Task execution

This section provides a deeper look into the technical background concerning scheduling and task execution. The execution model of the UFO framework is based on the Ufo.TaskGraph that represents a network of interconnected task nodes and the Ufo.BaseScheduler that runs these tasks according to a pre-defined strategy. The Ufo.Scheduler is a concrete implementation and is the default choice because it is able to instantiate tasks in a multi-GPU environment. For greater flexibility, the Ufo.FixedScheduler can be used to define arbitrary GPU mappings.

Profiling execution

By default, the scheduler measures the run-time from initial setup until processing of the last data item finished. You can get the time in seconds via the time property

g = Ufo.TaskGraph()
scheduler = Ufo.Scheduler()
scheduler.run(g)
print("Time spent: {}s".format(scheduler.time))

To get more fine-grained insight into the execution, you can enable tracing

scheduler.props.enable_tracing = True
scheduler.run(g)

and analyse the generated traces for OpenCL (saved in opencl.PID.json) and general events (saved in trace.PID.json). To visualize the trace events, you can either use the distributed ufo-prof tool or Google Chrome or Chromium by going to chrome://tracing and loading the JSON files.

Broadcasting results

Connecting a task output to multiple consumers will in most cases cause undefined results because some data is processed differently than others. A certain class of problems can be solved by inserting explicit Ufo.CopyTask nodes and executing the graph with a Ufo.FixedScheduler. In the following example, we want write the same data twice with a different prefix:

from gi.repository import Ufo

pm = Ufo.PluginManager()
sched = Ufo.FixedScheduler()
graph = Ufo.TaskGraph()
copy = Ufo.CopyTask()

data = pm.get_task('read')

write1 = pm.get_task('write')
write1.set_properties(filename='w1-%05i.tif')
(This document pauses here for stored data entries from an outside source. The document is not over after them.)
-- pv_equiv track=rewrite | github.com/jpastolfi/python-studies | beginner/code_challenges/6.2.dictionaries_advanced_challenges/4.count_first_letter.py | count_first_letter
-- ===== SOURCE A (Python) =====
-- def count_first_letter(names):
--   occurrences = {}
--   for key in names.keys():
--     if key[0] not in occurrences:
--       occurrences[key[0]] = len(names[key])
--     else:
--       occurrences[key[0]] += len(names[key])
--
--   return occurrences
-- ===== SOURCE B (Python) =====
-- def count_first_letter(names):
--     # Repeated partition: peel off one leading letter at a time.
--     occurrences = {}
--     pending = list(names.items())
--     while pending:
--         letter = pending[0][0][0]
--         occurrences[letter] = sum(len(v) for k, v in pending if k[0] == letter)
--         pending = [(k, v) for k, v in pending if k[0] != letter]
--     return occurrences
-- ===== Notes on version B (the rewrite author's own statement) =====
-- stated objective: alternative
-- what changed: Replaces A's single scan with per-key conditional dict updates by a repeated-partition grouping: peel off the first pending key's leading letter, sum the lengths of all values whose key shares that letter, and recurse on the remaining keys; Pre_ excludes duplicate keys (an association list with duplicates does not represent the Python dict argument) and empty-string keys (key[0] raises IndexError).
import Mathlib
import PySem

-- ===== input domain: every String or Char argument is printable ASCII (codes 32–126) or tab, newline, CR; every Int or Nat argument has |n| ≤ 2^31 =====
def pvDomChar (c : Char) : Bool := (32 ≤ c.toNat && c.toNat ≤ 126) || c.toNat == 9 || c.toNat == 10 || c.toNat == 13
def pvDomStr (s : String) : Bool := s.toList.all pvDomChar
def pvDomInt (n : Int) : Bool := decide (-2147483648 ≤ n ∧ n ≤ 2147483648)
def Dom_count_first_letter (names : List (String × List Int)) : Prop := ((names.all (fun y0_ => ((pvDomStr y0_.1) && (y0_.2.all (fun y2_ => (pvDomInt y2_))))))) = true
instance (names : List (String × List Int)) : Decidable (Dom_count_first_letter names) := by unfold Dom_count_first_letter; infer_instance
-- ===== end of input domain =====

-- B replaces A's single scan with conditional dict updates by a repeated-partition grouping
-- (peel off each leading letter with its total in turn); objective: alternative, not faster.

-- key[0] as a 1-character string; exact transliteration of Python's s[0] for s ≠ ""
-- (Pre_ excludes empty keys, on which Python raises IndexError).
def firstLetter (s : String) : String := String.ofList (s.toList.take 1)

-- ===== PORT A =====
-- dict iteration = fold over the association list's keys; names[key] is a first-match
-- lookup in the full dict (always `some` since the key comes from names itself).
def count_first_letter (names : List (String × List Int)) : List (String × Int) :=
  (names.foldl
    (fun occ kv =>
      let letter := firstLetter kv.1
      let n : Int := ((((PySem.Dict.mk names).get? kv.1).getD []).length : Int)
      if occ.contains letter = false then occ.insert letter n
      else occ.modify letter 0 (· + n))
    PySem.Dict.empty).items

-- ===== PORT B =====
-- the while-loop over `pending`: emit (letter, total over matching keys), drop them, recurse
def altLoop : List (String × List Int) → List (String × Int)
  | [] => []
  | kv :: rest =>
      let letter := firstLetter kv.1
      let pending := kv :: rest
      (letter, ((pending.filter (fun p => firstLetter p.1 == letter)).map
                  (fun p => (p.2.length : Int))).sum)
        :: altLoop (pending.filter (fun p => firstLetter p.1 != letter))
  termination_by l => l.length
  decreasing_by
    simp only [List.filter_cons, bne_self_eq_false, Bool.false_eq_true, if_false]
    exact Nat.lt_succ_of_le (List.length_filter_le _ _)

def count_first_letter_alt (names : List (String × List Int)) : List (String × Int) :=
  altLoop names

-- ===== PRECONDITION & SPEC =====
-- Pre_ excludes (a) duplicate keys, which cannot occur in the Python dict argument (an
-- association list with duplicates does not represent a dict), and (b) empty-string keys,
-- on which A (and B) raise IndexError at key[0].
def Pre_count_first_letter (names : List (String × List Int)) : Prop :=
  (names.map Prod.fst).Nodup ∧ ∀ kv ∈ names, kv.1 ≠ ""
instance (names : List (String × List Int)) : Decidable (Pre_count_first_letter names) := by
  unfold Pre_count_first_letter; infer_instance

def pvWitness_count_first_letter : (List (String × List Int)) :=
  [("anna", [1, 2]), ("bob", [3]), ("alice", [])]

def Spec_count_first_letter (names : List (String × List Int)) (out : List (String × Int)) : Prop := out = count_first_letter_alt names
instance (names : List (String × List Int)) (out : List (String × Int)) : Decidable (Spec_count_first_letter names out) := by unfold Spec_count_first_letter; infer_instance

-- ===== CLAIM (what is proved, stated in full; the proofs are below) =====
def Claim_equal_count_first_letter : Prop := ∀ (names : List (String × List Int)), Dom_count_first_letter names → Pre_count_first_letter names → Spec_count_first_letter names (count_first_letter names)

-- ===== LEMMAS AND PROOFS =====

-- A's fold step, with the dict lookup replaced by the pair's own value (equal under Nodup keys)
def stepV (occ : PySem.Dict String Int) (kv : String × List Int) : PySem.Dict String Int :=
  let letter := firstLetter kv.1
  let n : Int := (kv.2.length : Int)
  if occ.contains letter = false then occ.insert letter n
  else occ.modify letter 0 (· + n)

def sumLetter (c : String) (l : List (String × List Int)) : Int :=
  ((l.filter (fun p => firstLetter p.1 == c)).map (fun p => (p.2.length : Int))).sum

lemma lookup_eq (names : List (String × List Int))
    (hnd : (names.map Prod.fst).Nodup) {kv : String × List Int} (h : kv ∈ names) :
    (PySem.Dict.mk names).get? kv.1 = some kv.2 := by
  apply PySem.Dict.get?_of_mem_items (PySem.Dict.mk names) (k := kv.1) (v := kv.2)
  · exact h
  · simpa [PySem.Dict.keys] using hnd

lemma stepV_cons_ne (c : String) (m : Int) (rest : List (String × Int))
    (kv : String × List Int) (h : firstLetter kv.1 ≠ c) :
    (stepV (PySem.Dict.mk ((c, m) :: rest)) kv).items
      = (c, m) :: (stepV (PySem.Dict.mk rest) kv).items := by
  have hcc : (c == firstLetter kv.1) = false := by simp [Ne.symm h]
  simp only [stepV, PySem.Dict.contains, PySem.Dict.insert, PySem.Dict.modify,
    PySem.Dict.getD, PySem.Dict.get?, List.any_cons, hcc,
    List.find?_cons, Bool.false_or]
  split_ifs <;> simp_all

lemma stepV_cons_eq (c : String) (m : Int) (rest : List (String × Int))
    (kv : String × List Int) (h : firstLetter kv.1 = c)
    (hc : ∀ p ∈ rest, p.1 ≠ c) :
    stepV (PySem.Dict.mk ((c, m) :: rest)) kv
      = PySem.Dict.mk ((c, m + (kv.2.length : Int)) :: rest) := by
  have h1 : (PySem.Dict.mk ((c, m) :: rest)).contains c = true := by
    simp [PySem.Dict.contains]
  have h2 : (PySem.Dict.mk ((c, m) :: rest)).getD c 0 = m := by
    simp [PySem.Dict.getD, PySem.Dict.get?]
  simp only [stepV, h, h1, Bool.true_eq_false, if_false, PySem.Dict.modify, h2,
    PySem.Dict.insert, if_true]
  apply PySem.Dict.ext
  simp only [List.map_cons, beq_self_eq_true, if_true]
  congr 1
  rw [List.map_congr_left (g := id) (fun p hp => by simp [hc p hp]), List.map_id]

lemma stepV_keys_ne (rest : List (String × Int)) (kv : String × List Int) (c : String)
    (h : firstLetter kv.1 ≠ c) (hc : ∀ p ∈ rest, p.1 ≠ c) :
    ∀ p ∈ (stepV (PySem.Dict.mk rest) kv).items, p.1 ≠ c := by
  intro p hp
  simp only [stepV] at hp
  split_ifs at hp
  · rcases (PySem.Dict.mem_items_insert _ _ _ _).1 hp with rfl | ⟨hmem, _⟩
    · exact h
    · exact hc p hmem
  · rcases (PySem.Dict.mem_items_insert _ _ _ _).1 hp with rfl | ⟨hmem, _⟩
    · exact h
    · exact hc p hmem

lemma foldV_cons (l : List (String × List Int)) :
    ∀ (c : String) (m : Int) (rest : List (String × Int)), (∀ p ∈ rest, p.1 ≠ c) →
    (l.foldl stepV (PySem.Dict.mk ((c, m) :: rest))).items
      = (c, m + sumLetter c l)
        :: ((l.filter (fun p => firstLetter p.1 != c)).foldl stepV (PySem.Dict.mk rest)).items := by
  induction l with
  | nil => intro c m rest hc; simp [sumLetter]
  | cons kv l ih =>
    intro c m rest hc
    by_cases h : firstLetter kv.1 = c
    · rw [List.foldl_cons, stepV_cons_eq c m rest kv h hc, ih c _ rest hc]
      have hfe : (firstLetter kv.1 != c) = false := by simp [h]
      have hft : (firstLetter kv.1 == c) = true := by simp [h]
      simp only [List.filter_cons, hfe, Bool.false_eq_true, if_false, sumLetter, hft, if_true,
        List.map_cons, List.sum_cons]
      congr 2
      ring
    · rw [List.foldl_cons, PySem.Dict.ext (stepV_cons_ne c m rest kv h),
        ih c m _ (stepV_keys_ne rest kv c h hc)]
      have hfe : (firstLetter kv.1 != c) = true := by simp [h]
      have hft : (firstLetter kv.1 == c) = false := by simp [h]
      simp [hfe, sumLetter, hft]

lemma foldV_eq_altLoop : ∀ (n : Nat) (l : List (String × List Int)), l.length ≤ n →
    (l.foldl stepV PySem.Dict.empty).items = altLoop l := by
  intro n
  induction n with
  | zero =>
    intro l hl
    rw [List.length_eq_zero_iff.1 (Nat.le_zero.1 hl), altLoop]
    rfl
  | succ n ih =>
    intro l hl
    match l with
    | [] => rw [altLoop]; rfl
    | kv :: rest =>
      have hstep : stepV PySem.Dict.empty kv
          = PySem.Dict.mk [(firstLetter kv.1, (kv.2.length : Int))] := by
        simp [stepV, PySem.Dict.empty, PySem.Dict.contains, PySem.Dict.insert]
      rw [List.foldl_cons, hstep,
        foldV_cons rest (firstLetter kv.1) _ [] (by intro p hp; simp at hp)]
      have hfe : (firstLetter kv.1 != firstLetter kv.1) = false := by simp
      have hft : (firstLetter kv.1 == firstLetter kv.1) = true := by simp
      rw [altLoop]
      simp only [List.filter_cons, hfe, Bool.false_eq_true, if_false, hft, if_true,
        List.map_cons, List.sum_cons]
      exact congrArg₂ List.cons (by simp only [sumLetter])
        (ih _ (le_trans (List.length_filter_le _ _) (Nat.succ_le_succ_iff.1 hl)))

-- ===== VERDICT (by name: the statement is the Claim_ definition above) =====
theorem count_first_letter_spec : Claim_equal_count_first_letter := by
  intro names _ hpre
  unfold Spec_count_first_letter count_first_letter count_first_letter_alt
  rw [PySem.List.foldl_congr_mem names _ stepV PySem.Dict.empty
    (by intro acc kv hkv
        simp only [stepV, lookup_eq names hpre.1 hkv, Option.getD_some])]
  exact foldV_eq_altLoop names.length names le_rfl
write2 = pm.get_task('write')
write2.set_properties(filename='w2-%05i.tif')

graph.connect_nodes(data, copy)
graph.connect_nodes(copy, write1)
graph.connect_nodes(copy, write2)

sched.run(graph)

Note

The copy task node is not a regular plugin but part of the core API and thus cannot be used with tools like ufo-runjson or ufo-launch.

Running tasks in a cluster

The UFO framework comes with built-in cluster capabilities based on ZeroMQ 3.2. Contrary to bulk cluster approaches (e.g. solving large linear systems), UFO tries to distribute streamed data on a set of multiple machines. On each remote slave, ufod must be started. By default, the server binds to port 5555 on any available network adapter. To change this, use the -l/--listen option:

$ ufod --listen tcp://ib0:5555

will let ufod use the first Infiniband-over-IP connection.

On the master host, you pass the remote slave addresses to the scheduler object. In Python this would look like this:

sched = Ufo.Scheduler(remotes=['tcp://foo.bar.org:5555'])

Address are notated according to ZeroMQ.

Streaming vs. replication

Work can be executed in two ways: streaming, which means data is transferred from a master machine to all slaves and returned to the master after computation is finished and replicated in which each slaves works on its own subset of the initial input data. The former must be used if the length of the stream is unknown before execution, otherwise the stream could not be split up into equal partitions.

Initially, the scheduler is set to streaming mode. To switch to replication mode, you have to prepare the scheduler:

sched = Ufo.Scheduler(remotes=remotes)
sched.set_remote_mode(Ufo.RemoteMode.REPLICATE)
sched.run(graph)

Improving small kernel launches

UFO uses a single OpenCL context to manage multiple GPUs in a transparent way. For applications and plugins that require many small kernel launches, multi-GPU performance suffers on NVIDIA systems due to bad scaling of the kernel launch time. In order to improve performance on machines with multiple GPUs it is strongly advised to run multiple ufod services with differently chosen GPUs and ports.